These American origins will not feature strongly in the UK launch, as the aim will be to build on the Brown vision of Britishness. The movement will strongly feature the union flag and it will be projected as a force building national unity through community development. There will be an emphasis on the way that it unites individuals from all classes and ethnicities in a common endeavour. Politically, the quasi-military style will play well in middle England where it will be spun as instilling discipline into our feckless youth. It will also be presented as a practical way to mend the broken bits of society rather than just moaning about it (Cameron).
Still, a significant question remains, should this movement take its name from its inspirational founder and be called the Brownies, or maybe the brown shirts, oh no, I guess all forms of brown trousering is out; so the brown socks it is. Forward the brown socks, always loyal to our movements historic pledge, ‘a little community DIY or death’.

Monday, 8 October 2007

1 Sweet Dreams

If I was to be restricted to a single source, or reference point, for analysis of poverty and disadvantage in the UK, then I would choose the Joseph Rowntree Foundation website. As you can see from their home page http://www.jrf.org.uk they conduct wide ranging research projects and produce excellent research reports that are available free, as pdf files. For example, of current interest to the Brightside Trust, is the study http://www.jrf.org.uk/bookshop/eBooks/2063-education-schools-achievement.pdf which is an example of a quantitative study using large data sets.

These investigations often find their way into the national news and have for many years acted as a spur to social policy. For example, this project which literally mapped out the increasing social divisions in the UK http://news.bbc.co.uk/1/hi/uk/6984707.stm . If you look round their website you'll find many similarly insightful reports. What I particularly like, is the way that their findings are often both surprising and counterintuitive. For example, http://www.jrf.org.uk/knowledge/findings/socialpolicy/pdf/2123.pdf found that “Just 14 percent of variation in individuals' performance is accounted for by school quality”. I was genuinely surprised by this finding, as I had assumed that individual school quality was overwhelmingly important to overcoming educational disadvantage. I guess I had formed this opinion on the basis of government policy and statements of the past 20 years, which, in my opinion, have assumed individual school performance to be fundamentally, indeed at times, exclusively important. For us, as a charity addressing disadvantage, I believe this finding potentially broadens not only the site or focus of our work but what we see that work achieving. For example, the way mentoring and e-mentoring works towards overcoming disadvantage must be seen as much more than a school supplement.

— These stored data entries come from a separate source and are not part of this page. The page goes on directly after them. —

-- pv_equiv track=rewrite | github.com/abo-bahr-alqershi/erp_pro | extract_relationships_from_sql.py | format_field_names
-- ===== SOURCE A (Python) =====
-- def format_field_names(table, field_names, field_name_map, table_name_map):
--     if not field_names:
--         return '"" []'
--     fields = [f.strip().upper() for f in field_names.split(",")]
--     result = []
--     table_new = table_name_map.get(table, None)
--     for f in fields:
--         new = field_name_map.get(table, {}).get(f)
--         if new is None and table_new:
--             new = field_name_map.get(table_new, {}).get(f)
--         if new is None:
--             new = "؟؟؟"
--         result.append(f'"{f}" [{new}]')
--     return ', '.join(result)
-- ===== SOURCE B (Python) =====
-- def format_field_names(table, field_names, field_name_map, table_name_map):
--     if not field_names:
--         return '"" []'
--     table_new = table_name_map.get(table)
--     merged = dict(field_name_map.get(table_new, {}) if table_new else {})
--     merged.update(field_name_map.get(table, {}))
--
--     def fmt(raw):
--         f = raw.strip().upper()
--         return f'"{f}" [{merged.get(f, "؟؟؟")}]'
--
--     return ', '.join(fmt(raw) for raw in field_names.split(","))
-- ===== Notes on version B (the rewrite author's own statement) =====
-- stated objective: simpler
-- what changed: B builds one merged lookup dict before the loop (the table layer overriding the table_new layer, added only when table_new is truthy), so each field needs a single .get with a default instead of A's per-field two-stage conditional lookup chain.
import Mathlib
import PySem

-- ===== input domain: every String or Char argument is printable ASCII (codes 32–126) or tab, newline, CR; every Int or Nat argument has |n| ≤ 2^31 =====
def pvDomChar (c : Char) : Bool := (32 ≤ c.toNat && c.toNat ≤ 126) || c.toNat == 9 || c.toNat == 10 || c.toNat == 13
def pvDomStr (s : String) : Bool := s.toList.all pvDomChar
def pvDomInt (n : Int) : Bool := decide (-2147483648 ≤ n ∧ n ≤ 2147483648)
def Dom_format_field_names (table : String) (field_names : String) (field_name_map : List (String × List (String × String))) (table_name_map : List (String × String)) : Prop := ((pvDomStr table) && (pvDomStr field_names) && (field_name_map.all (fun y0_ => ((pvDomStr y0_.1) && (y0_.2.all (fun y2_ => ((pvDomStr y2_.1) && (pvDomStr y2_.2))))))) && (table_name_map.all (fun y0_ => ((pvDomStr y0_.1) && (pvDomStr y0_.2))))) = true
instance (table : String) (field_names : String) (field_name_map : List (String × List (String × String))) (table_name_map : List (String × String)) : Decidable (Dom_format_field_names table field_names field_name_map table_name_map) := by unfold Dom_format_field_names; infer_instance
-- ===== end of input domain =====

-- B replaces A's per-field two-stage dict lookup by one merged lookup dict (table layer
-- over the table_new layer) built once before the loop — objective: simpler.

-- ===== PORT A =====
def format_field_names (table : String) (field_names : String) (field_name_map : List (String × List (String × String))) (table_name_map : List (String × String)) : String :=
  if field_names == "" then "\"\" []"
  else
    let fields := ((PySem.Str.split? field_names ",").getD []).map
      (fun f => PySem.Str.upper (PySem.Str.strip f))
    let table_new := (PySem.Dict.mk table_name_map).get? table
    let result := fields.foldl (fun acc f =>
      let new1 := (PySem.Dict.mk ((PySem.Dict.mk field_name_map).getD table [])).get? f
      let new2 :=
        match new1 with
        | some v => some v
        | none =>
          match table_new with
          | some t =>
            if t == "" then none
            else (PySem.Dict.mk ((PySem.Dict.mk field_name_map).getD t [])).get? f
          | none => none
      acc ++ ["\"" ++ f ++ "\" [" ++ new2.getD "؟؟؟" ++ "]"]) ([] : List String)
    PySem.Str.join ", " result

-- ===== PORT B =====
def format_field_names_alt (table : String) (field_names : String) (field_name_map : List (String × List (String × String))) (table_name_map : List (String × String)) : String :=
  if field_names == "" then "\"\" []"
  else
    let table_new := (PySem.Dict.mk table_name_map).get? table
    let base : PySem.Dict String String :=
      match table_new with
      | some t =>
        if t == "" then PySem.Dict.mk []
        else PySem.Dict.mk ((PySem.Dict.mk field_name_map).getD t [])
      | none => PySem.Dict.mk []
    let merged := ((PySem.Dict.mk field_name_map).getD table []).foldl
      (fun d kv => d.insert kv.1 kv.2) base
    let parts := ((PySem.Str.split? field_names ",").getD []).map (fun raw =>
      let f := PySem.Str.upper (PySem.Str.strip raw)
      "\"" ++ f ++ "\" [" ++ merged.getD f "؟؟؟" ++ "]")
    PySem.Str.join ", " parts

-- ===== PRECONDITION & SPEC =====
-- Pre_ excludes association lists whose field map for `table` repeats a key: a Python dict
-- cannot hold duplicate keys, so such Lean inputs have no Python counterpart, and on them
-- A's first-match lookup and B's overwrite-merge order are both accidental.
def Pre_format_field_names (table : String) (field_names : String) (field_name_map : List (String × List (String × String))) (table_name_map : List (String × String)) : Prop :=
  ((((PySem.Dict.mk field_name_map).getD table []).map Prod.fst).Nodup)
instance (table : String) (field_names : String) (field_name_map : List (String × List (String × String))) (table_name_map : List (String × String)) : Decidable (Pre_format_field_names table field_names field_name_map table_name_map) := by unfold Pre_format_field_names; infer_instance

def pvWitness_format_field_names : String × String × (List (String × List (String × String))) × (List (String × String)) :=
  ("t", "a, b", [("t", [("A", "x")])], [("t", "u")])

def Spec_format_field_names (table : String) (field_names : String) (field_name_map : List (String × List (String × String))) (table_name_map : List (String × String)) (out : String) : Prop := out = format_field_names_alt table field_names field_name_map table_name_map
instance (table : String) (field_names : String) (field_name_map : List (String × List (String × String))) (table_name_map : List (String × String)) (out : String) : Decidable (Spec_format_field_names table field_names field_name_map table_name_map out) := by unfold Spec_format_field_names; infer_instance

-- ===== CLAIM (what is proved, stated in full; the proofs are below) =====
def Claim_equal_format_field_names : Prop := ∀ (table : String) (field_names : String) (field_name_map : List (String × List (String × String))) (table_name_map : List (String × String)), Dom_format_field_names table field_names field_name_map table_name_map → Pre_format_field_names table field_names field_name_map table_name_map → Spec_format_field_names table field_names field_name_map table_name_map (format_field_names table field_names field_name_map table_name_map)

-- ===== LEMMAS AND PROOFS =====

-- Looking up in the insert-fold of a duplicate-free layer l over a base dict is: l's value
-- if the key is in l, else the base's value.
theorem get?_foldl_insert (l : List (String × String)) (d : PySem.Dict String String) (f : String)
    (h : (l.map Prod.fst).Nodup) :
    (l.foldl (fun d kv => d.insert kv.1 kv.2) d).get? f =
      ((PySem.Dict.mk l).get? f).or (d.get? f) := by
  induction l generalizing d with
  | nil => simp [PySem.Dict.get?]
  | cons kv t ih =>
    simp only [List.map_cons, List.nodup_cons] at h
    simp only [List.foldl_cons]
    rw [ih _ h.2, PySem.Dict.get?_mk_cons]
    by_cases hk : kv.1 = f
    · subst hk
      have ht : (PySem.Dict.mk t).get? kv.1 = none := by
        exact (PySem.Dict.get?_eq_none_iff_not_mem_keys _ _).mpr (by
          simpa [PySem.Dict.keys_mk] using h.1)
      simp [ht, PySem.Dict.get?_insert_self]
    · rw [PySem.Dict.get?_insert_of_ne _ _ (Ne.symm hk)]
      simp [hk]

-- ===== VERDICT (by name: the statement is the Claim_ definition above) =====
theorem format_field_names_spec : Claim_equal_format_field_names := by
  intro table field_names field_name_map table_name_map _ hpre
  unfold Spec_format_field_names format_field_names format_field_names_alt
  by_cases h0 : field_names == ""
  · simp [h0]
  · simp only [h0, if_false]
    rw [PySem.List.foldl_append_singleton_eq_map, List.nil_append, List.map_map]
    refine congrArg (PySem.Str.join ", ") (List.map_congr_left ?_)
    intro raw _
    simp only [Function.comp]
    apply congrArg (fun s => "\"" ++ PySem.Str.upper (PySem.Str.strip raw) ++ "\" [" ++ s ++ "]")
    set f := PySem.Str.upper (PySem.Str.strip raw) with hf
    unfold Pre_format_field_names at hpre
    simp only [PySem.Dict.getD] at hpre ⊢
    rw [get?_foldl_insert _ _ _ hpre]
    cases hv : (PySem.Dict.mk (((PySem.Dict.mk field_name_map).get? table).getD [])).get? f with
    | some v => simp [hv, Option.or]
    | none =>
      simp only [hv, Option.or]
      cases htn : (PySem.Dict.mk table_name_map).get? table with
      | none => simp [PySem.Dict.get?]
      | some t =>
        by_cases ht : t == ""
        · simp [ht, PySem.Dict.get?]
        · simp [ht, PySem.Dict.getD]
-- A's per-element factor-list length (including the trailing prime) equals B's
-- per-cell sieve count (including the trailing residual), for 2 ≤ i ≤ nd
theorem pvElem (nd i : Int) (h2 : 2 ≤ i) (hle : i ≤ nd) :
    (((if (pvA_outer 2 i []).1 > 1
        then (pvA_outer 2 i []).2 ++ [(pvA_outer 2 i []).1]
        else (pvA_outer 2 i []).2).length : Int))
      = (pvScalar 2 nd i 0).2 + (if (pvScalar 2 nd i 0).1 > 1 then 1 else 0) := by
  have h := pvScalar_corr nd (nd + 1 - 2).toNat 2 i [] 0 le_rfl le_rfl (by omega) hle
    (fun d hd1 hd2 _ => by omega)
  simp only [List.length_nil] at h
  by_cases hgt : (pvA_outer 2 i []).1 > 1
  · rw [if_pos hgt]
    rw [if_pos hgt] at h
    simp only [List.length_append, List.length_cons, List.length_nil] at *
    push_cast at *
    omega
  · rw [if_neg hgt]
    rw [if_neg hgt] at h
    omega

-- Array.getD facts for the sieve's cell updates
theorem pvGetD_setIfInBounds_ne (a : Array Int) (n q : Nat) (x : Int) (h : n ≠ q) :
    (a.setIfInBounds n x).getD q 0 = a.getD q 0 := by
  rw [Array.getD_eq_getD_getElem?, Array.getD_eq_getD_getElem?,
    Array.getElem?_setIfInBounds_ne h]

theorem pvGetD_setIfInBounds_self (a : Array Int) (n : Nat) (x : Int) (hn : n < a.size) :
    (a.setIfInBounds n x).getD n 0 = x := by
  rw [Array.getD_eq_getD_getElem?, Array.getElem?_setIfInBounds_self, if_pos hn]
  rfl

theorem pvGetD_toArray (l : List Int) (q : Nat) :
    l.toArray.getD q 0 = l.getD q 0 := by
  rw [Array.getD_eq_getD_getElem?, List.getD]; simp

theorem pvGetD_replicate (n q : Nat) (h : q < n) :
    (Array.replicate n (0 : Int)).getD q 0 = 0 := by
  rw [Array.getD_eq_getD_getElem?, Array.getElem?_replicate]
  simp [h]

It also suggests that understanding social disadvantage needs to be more imaginative; for example, I felt the approach adopted by the ‘dare to care campaign’ who asked children what they thought defined living in poverty was interesting. Not having a mobile phone featured strongly in the replies.
http://www.daretocarecampaign.com/News/Missing-school-trips-makes-you-poor---say-British-.aspx

2 Private Parts

The first avowedly commercial enterprise, BPP College, has been authorised to award UK degrees http://news.bbc.co.uk/1/hi/education/7012203.stm . In my opinion, this will be the first of many. While no minister would say it, I believe that it is government’s hope that by increasing the numbers and types of suppliers of degrees that this will drive up efficiency and quality standards at the old polytechnics who are at present the bulk suppliers of degrees to the masses.

3 Do you feel lucky?

Philanthropy and 5% (or maybe 20%)

‘The Cabinet Office has opened a consultation on the working of a new £10million risk capital investment fund for social enterprises. Many social enterprises find it difficult to access risk capital, leaving a gap in their finances. The risk capital investment fund will fill this gap and help develop better access to private and independent investment in the future.'

I don't know if it's a conscious revival of an old movement, but there were Victorian social housing companies that informally used the slogan ‘philanthropy and 5%'. It was a sort of ethical investment campaign of the 19th century, where money was raised to build social housing while guaranteeing the investor a moderate return on their money. I guess this is intended to be a similar model, so I cannot see this fund offering a high return to investors.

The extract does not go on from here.